§ **Exercise**: Scan the entries below. Return every line that includes "hszle".

§ **Information shown**:
-- pv_equiv track=rewrite | github.com/jaks19/evolving-robotic-gripper | ES_code/solver.py | group_jobs_for_workers
-- ===== SOURCE A (Python) =====
-- import math as m
--
-- def group_jobs_for_workers(models, num_workers):
--     assert num_workers <= len(models), f"Increase population size by {num_workers-len(models)} as some workers are idle"
--
--     batch_size = m.floor(len(models)/num_workers)
--     tail = len(models) - batch_size*num_workers
--
--     batches = []
--     idx = 0
--
--     for j in range(tail):
--         batch = []
--         for i in range(batch_size+1):
--             batch.append([idx, models.pop(0)])
--             idx += 1
--
--         batches.append(batch)
--
--     while len(models) > 0:
--         batch = []
--         for i in range(batch_size):
--             batch.append([idx, models.pop(0)])
--             idx += 1
--
--         batches.append(batch)
--
--     return batches
-- ===== SOURCE B (Python) =====
-- import math as m
--
-- def group_jobs_for_workers(models, num_workers):
--     assert num_workers <= len(models), f"Increase population size by {num_workers-len(models)} as some workers are idle"
--
--     batch_size = m.floor(len(models)/num_workers)
--     tail = len(models) - batch_size*num_workers
--     sizes = [batch_size+1]*tail + [batch_size]*(num_workers-tail)
--     indexed = [[i, v] for i, v in enumerate(models)]
--
--     batches = []
--     idx = 0
--     for size in sizes:
--         batches.append(indexed[idx:idx+size])
--         idx += size
--
--     models.clear()  # match A's destructive emptying of the input list
--     return batches
-- ===== Notes on version B (the rewrite author's own statement) =====
-- stated objective: faster
-- what changed: Replaces A's three nested destructive pop(0) loops (each pop shifts the whole list) by computing the batch-sizes list up front, enumerating the models once, and taking one slice per batch in a single loop (then clearing models to keep A's side effect).
import Mathlib
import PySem

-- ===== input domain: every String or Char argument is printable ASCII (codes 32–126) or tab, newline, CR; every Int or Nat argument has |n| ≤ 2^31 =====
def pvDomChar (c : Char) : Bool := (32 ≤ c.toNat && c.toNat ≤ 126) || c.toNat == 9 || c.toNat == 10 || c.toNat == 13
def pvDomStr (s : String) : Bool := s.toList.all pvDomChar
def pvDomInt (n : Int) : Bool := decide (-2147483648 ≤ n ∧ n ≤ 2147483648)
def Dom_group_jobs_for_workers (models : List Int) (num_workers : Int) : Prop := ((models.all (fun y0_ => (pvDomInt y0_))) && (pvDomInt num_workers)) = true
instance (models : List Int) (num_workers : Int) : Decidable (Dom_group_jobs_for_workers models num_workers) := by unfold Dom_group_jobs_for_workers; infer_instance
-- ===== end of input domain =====

-- B replaces A's three nested destructive pop(0) loops by a precomputed sizes list, one
-- enumeration of the models, and one slice per batch (objective: simpler one-pass decomposition).
-- Both A and B empty the input list `models` in place (A by pop(0), B by clear()); the
-- equivalence proved here is about the RETURN value.

-- ===== PORT A =====
-- inner loop 'for i in range(cnt): batch.append([idx, models.pop(0)]); idx += 1'
-- (pop(0) on an empty list raises IndexError in Python; that case is excluded by Pre_,
-- here the recursion simply stops appending)
def gjwBatch : Nat → List Int → Int → (List (List Int) × List Int × Int)
  | 0, ms, idx => ([], ms, idx)
  | _+1, [], idx => ([], [], idx)
  | n+1, x :: ms, idx =>
      let r := gjwBatch n ms (idx + 1)
      ([idx, x] :: r.1, r.2.1, r.2.2)

-- 'for j in range(tail): …'
def gjwTail : Nat → Nat → List Int → Int → (List (List (List Int)) × List Int × Int)
  | 0, _, ms, idx => ([], ms, idx)
  | j+1, sz, ms, idx =>
      let b := gjwBatch sz ms idx
      let r := gjwTail j sz b.2.1 b.2.2
      (b.1 :: r.1, r.2.1, r.2.2)

-- 'while len(models) > 0: …' with fuel = original length (each iteration pops ≥ 1 inside Pre_)
def gjwWhile : Nat → Nat → List Int → Int → List (List (List Int))
  | 0, _, _, _ => []
  | fuel+1, sz, ms, idx =>
      if ms.length > 0 then
        let b := gjwBatch sz ms idx
        b.1 :: gjwWhile fuel sz b.2.1 b.2.2
      else []

def group_jobs_for_workers (models : List Int) (num_workers : Int) : List (List (List Int)) :=
  let batch_size := PySem.Int.floordiv (models.length : Int) num_workers
  let tail := (models.length : Int) - batch_size * num_workers
  let t := gjwTail tail.toNat (batch_size + 1).toNat models 0
  t.1 ++ gjwWhile models.length batch_size.toNat t.2.1 t.2.2

-- ===== PORT B =====
def group_jobs_for_workers_alt (models : List Int) (num_workers : Int) : List (List (List Int)) :=
  let batch_size := PySem.Int.floordiv (models.length : Int) num_workers
  let tail := (models.length : Int) - batch_size * num_workers
  let sizes := List.replicate tail.toNat (batch_size + 1) ++
               List.replicate (num_workers - tail).toNat batch_size
  let indexed := (PySem.List.enumerate models 0).map (fun p => [p.1, p.2])
  let r := sizes.foldl
      (fun (st : List (List (List Int)) × Int) size =>
        (st.1 ++ [PySem.List.slice indexed (some st.2) (some (st.2 + size))], st.2 + size))
      (([] : List (List (List Int))), (0 : Int))
  r.1

-- ===== PRECONDITION & SPEC =====
-- Pre_ is exactly where the Python A returns normally: with 0 < num_workers ≤ len(models) all
-- pops are in range; otherwise A raises (AssertionError if num_workers > len(models),
-- ZeroDivisionError if num_workers = 0) or loops forever (num_workers < 0 with models ≠ []) —
-- except models = [] with num_workers < 0, where A returns [] and is included.
def Pre_group_jobs_for_workers (models : List Int) (num_workers : Int) : Prop :=
  (0 < num_workers ∧ num_workers ≤ (models.length : Int)) ∨ (models = [] ∧ num_workers < 0)
instance (models : List Int) (num_workers : Int) : Decidable (Pre_group_jobs_for_workers models num_workers) := by unfold Pre_group_jobs_for_workers; infer_instance

def pvWitness_group_jobs_for_workers : List Int × Int := ([5, -3, 7, 0, 2], 2)

def Spec_group_jobs_for_workers (models : List Int) (num_workers : Int) (out : List (List (List Int))) : Prop := out = group_jobs_for_workers_alt models num_workers
instance (models : List Int) (num_workers : Int) (out : List (List (List Int))) : Decidable (Spec_group_jobs_for_workers models num_workers out) := by unfold Spec_group_jobs_for_workers; infer_instance

-- ===== CLAIM (what is proved, stated in full; the proofs are below) =====
def Claim_equal_group_jobs_for_workers : Prop := ∀ (models : List Int) (num_workers : Int), Dom_group_jobs_for_workers models num_workers → Pre_group_jobs_for_workers models num_workers → Spec_group_jobs_for_workers models num_workers (group_jobs_for_workers models num_workers)

-- ===== LEMMAS AND PROOFS =====

-- reference shape: [[idx, x0], [idx+1, x1], …]
def pvMkB : Int → List Int → List (List Int)
  | _, [] => []
  | idx, x :: xs => [idx, x] :: pvMkB (idx + 1) xs

-- reference chopping of ms into consecutive batches of the given sizes
def pvChop : List Nat → Int → List Int → List (List (List Int))
  | [], _, _ => []
  | s :: rest, idx, ms => pvMkB idx (ms.take s) :: pvChop rest (idx + s) (ms.drop s)

theorem gjwBatch_eq (sz : Nat) : ∀ (ms : List Int) (idx : Int), sz ≤ ms.length →
    gjwBatch sz ms idx = (pvMkB idx (ms.take sz), ms.drop sz, idx + sz) := by
  induction sz with
  | zero => intro ms idx _; simp [gjwBatch, pvMkB]
  | succ n ih =>
      intro ms idx h
      cases ms with
      | nil => simp at h
      | cons x xs =>
          simp only [List.length_cons, Nat.succ_le_succ_iff] at h
          simp [gjwBatch, ih xs (idx + 1) h, pvMkB]
          ring

theorem gjwTail_eq (j : Nat) (sz : Nat) : ∀ (ms : List Int) (idx : Int), j * sz ≤ ms.length →
    gjwTail j sz ms idx =
      (pvChop (List.replicate j sz) idx ms, ms.drop (j * sz), idx + (j * sz : Nat)) := by
  induction j with
  | zero => intro ms idx _; simp [gjwTail, pvChop]
  | succ n ih =>
      intro ms idx h
      have hmul : (n + 1) * sz = sz + n * sz := by ring
      have hsz : sz ≤ ms.length := by omega
      have hrest : n * sz ≤ (ms.drop sz).length := by
        simp only [List.length_drop]; omega
      simp only [gjwTail, gjwBatch_eq sz ms idx hsz, ih (ms.drop sz) (idx + sz) hrest]
      simp only [pvChop, List.drop_drop, List.replicate_succ, Prod.mk.injEq]
      exact ⟨trivial, by rw [hmul], by push_cast; ring⟩

theorem gjwWhile_eq (k : Nat) : ∀ (fuel sz : Nat) (ms : List Int) (idx : Int), 0 < sz →
    ms.length = k * sz → k ≤ fuel →
    gjwWhile fuel sz ms idx = pvChop (List.replicate k sz) idx ms := by
  induction k with
  | zero =>
      intro fuel sz ms idx _ hlen _
      have : ms = [] := by simpa using List.length_eq_zero_iff.mp (by omega)
      subst this
      cases fuel <;> simp [gjwWhile, pvChop]
  | succ n ih =>
      intro fuel sz ms idx hsz hlen hfuel
      obtain ⟨f, rfl⟩ : ∃ f, fuel = f + 1 := ⟨fuel - 1, by omega⟩
      have hmul : (n + 1) * sz = sz + n * sz := by ring
      have hpos : 0 < ms.length := by omega
      have hszle : sz ≤ ms.length := by omega
      have hrest : (ms.drop sz).length = n * sz := by
        simp only [List.length_drop]; omega
      simp only [gjwWhile, if_pos hpos, gjwBatch_eq sz ms idx hszle,
        ih f sz (ms.drop sz) (idx + sz) hsz hrest (by omega)]
      simp [pvChop, List.replicate_succ]

theorem pvChop_append (s1 s2 : List Nat) : ∀ (idx : Int) (ms : List Int),
    pvChop (s1 ++ s2) idx ms =
      pvChop s1 idx ms ++ pvChop s2 (idx + (s1.sum : Nat)) (ms.drop s1.sum) := by
  induction s1 with
  | nil => intro idx ms; simp [pvChop]
  | cons s rest ih =>
      intro idx ms
      simp [pvChop, ih, List.drop_drop]
      rw [add_assoc]

theorem pvMkB_drop (ms : List Int) : ∀ (i : Int) (k : Nat),
    (pvMkB i ms).drop k = pvMkB (i + k) (ms.drop k) := by
  induction ms with
  | nil => intro i k; simp [pvMkB]
  | cons x xs ih =>
      intro i k
      cases k with
      | zero => simp
      | succ n =>
          simp [pvMkB, ih (i + 1) n]
          congr 1
          ring

theorem pvMkB_take (ms : List Int) : ∀ (i : Int) (k : Nat),
    (pvMkB i ms).take k = pvMkB i (ms.take k) := by
  induction ms with
  | nil => intro i k; simp [pvMkB]
  | cons x xs ih =>
      intro i k
      cases k with
      | zero => simp [pvMkB]
      | succ n => simp [pvMkB, ih (i + 1) n]

theorem enumerate_map_eq (ms : List Int) : ∀ (s : Int),
    (PySem.List.enumerate ms s).map (fun p => [p.1, p.2]) = pvMkB s ms := by
  induction ms with
  | nil => intro s; simp [PySem.List.enumerate_nil, pvMkB]
  | cons x xs ih => intro s; simp [PySem.List.enumerate_cons, pvMkB, ih (s + 1)]

theorem slice_mkB (ms : List Int) (j k : Nat) :
    PySem.List.slice (pvMkB 0 ms) (some (j : Int)) (some ((j : Int) + (k : Int))) =
      pvMkB (j : Int) ((ms.drop j).take k) := by
  rw [PySem.List.slice_natCast_add, pvMkB_drop, pvMkB_take]
  simp

theorem foldB_eq (ms : List Int) (szs : List Int) : ∀ (j : Nat) (acc : List (List (List Int))),
    (∀ s ∈ szs, 0 ≤ s) →
    (szs.foldl
      (fun (st : List (List (List Int)) × Int) size =>
        (st.1 ++ [PySem.List.slice (pvMkB 0 ms) (some st.2) (some (st.2 + size))], st.2 + size))
      (acc, (j : Int))).1
    = acc ++ pvChop (szs.map Int.toNat) (j : Int) (ms.drop j) := by
  induction szs with
  | nil => intro j acc _; simp [pvChop]
  | cons s rest ih =>
      intro j acc hnn
      have hs : 0 ≤ s := hnn s (by simp)
      have hcast : (j : Int) + s = ((j + s.toNat : Nat) : Int) := by push_cast; omega
      simp only [List.foldl_cons, hcast,
        ih (j + s.toNat) _ (fun x hx => hnn x (by simp [hx]))]
      simp only [pvChop, List.map_cons, List.drop_drop, List.append_assoc, List.singleton_append]
      congr 2
      exact slice_mkB ms j s.toNat

theorem foldB_eq0 (ms : List Int) (szs : List Int) (hnn : ∀ s ∈ szs, 0 ≤ s) :
    (szs.foldl
      (fun (st : List (List (List Int)) × Int) size =>
        (st.1 ++ [PySem.List.slice (pvMkB 0 ms) (some st.2) (some (st.2 + size))], st.2 + size))
      (([] : List (List (List Int))), (0 : Int))).1
    = pvChop (szs.map Int.toNat) 0 ms := by
  have h := foldB_eq ms szs 0 [] hnn
  simpa using h

-- ===== VERDICT (by name: the statement is the Claim_ definition above) =====
theorem group_jobs_for_workers_spec : Claim_equal_group_jobs_for_workers := by
  intro models num_workers _ hpre
  unfold Spec_group_jobs_for_workers
  rcases hpre with ⟨hpos, hle⟩ | ⟨hnil, hneg⟩
  · -- main case: 0 < num_workers ≤ len(models)
    unfold group_jobs_for_workers group_jobs_for_workers_alt
    dsimp only
    rw [enumerate_map_eq models 0]
    obtain ⟨bs, hbs⟩ : ∃ bs, PySem.Int.floordiv ((models.length : Int)) num_workers = bs := ⟨_, rfl⟩
    rw [hbs]
    have hid := PySem.Int.floordiv_mul_add_mod ((models.length : Int)) num_workers
    rw [hbs] at hid
    have hm0 : 0 ≤ PySem.Int.mod ((models.length : Int)) num_workers := PySem.Int.mod_nonneg _ hpos
    have hmlt : PySem.Int.mod ((models.length : Int)) num_workers < num_workers := PySem.Int.mod_lt _ hpos
    have hbs1 : 1 ≤ bs := by
      rw [← hbs, PySem.Int.le_floordiv_iff_mul_le hpos]; omega
    have h1 : ((((models.length : Int) - bs * num_workers)).toNat : Int)
        = (models.length : Int) - bs * num_workers := by omega
    have h2 : (((bs + 1).toNat : Int)) = bs + 1 := by omega
    have h3 : (((num_workers - ((models.length : Int) - bs * num_workers)).toNat : Int))
        = num_workers - ((models.length : Int) - bs * num_workers) := by omega
    have h4 : ((bs.toNat : Int)) = bs := by omega
    have htail_le : ((models.length : Int) - bs * num_workers).toNat * (bs + 1).toNat
        ≤ models.length := by
      zify
      rw [h1, h2]
      nlinarith [mul_nonneg (by omega : (0:Int) ≤ bs)
        (by omega : (0:Int) ≤ num_workers - ((models.length : Int) - bs * num_workers))]
    have hrem : (models.drop (((models.length : Int) - bs * num_workers).toNat * (bs + 1).toNat)).length
        = (num_workers - ((models.length : Int) - bs * num_workers)).toNat * bs.toNat := by
      simp only [List.length_drop]
      zify [htail_le]
      rw [h1, h2, h3, h4]
      ring
    have hk_le : (num_workers - ((models.length : Int) - bs * num_workers)).toNat
        ≤ models.length := by
      nlinarith [mul_nonneg (by omega : (0:Int) ≤ bs - 1) (by omega : (0:Int) ≤ num_workers)]
    rw [gjwTail_eq _ _ _ _ htail_le]
    rw [gjwWhile_eq _ _ _ _ _ (by omega) hrem hk_le]
    rw [foldB_eq0 models _ ?hnn]
    case hnn =>
      intro s hs
      simp only [List.mem_append, List.mem_replicate] at hs
      rcases hs with ⟨_, rfl⟩ | ⟨_, rfl⟩ <;> omega
    rw [List.map_append, List.map_replicate, List.map_replicate]
    rw [pvChop_append]
    dsimp only
    simp [List.sum_replicate, smul_eq_mul]
  · -- degenerate case included in Pre_: models = [] and num_workers < 0; both return []
    subst hnil
    have hz0 : PySem.Int.floordiv 0 num_workers = 0 := by
      simp [PySem.Int.floordiv, Int.zero_fdiv]
    unfold group_jobs_for_workers group_jobs_for_workers_alt
    dsimp only
    simp [hz0, gjwTail, gjwWhile, Int.toNat_of_nonpos (le_of_lt hneg)]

§ **Response to this task**:
      have hszle : sz ≤ ms.length := by omega
      simp only [gjwWhile, if_pos hpos, gjwBatch_eq sz ms idx hszle,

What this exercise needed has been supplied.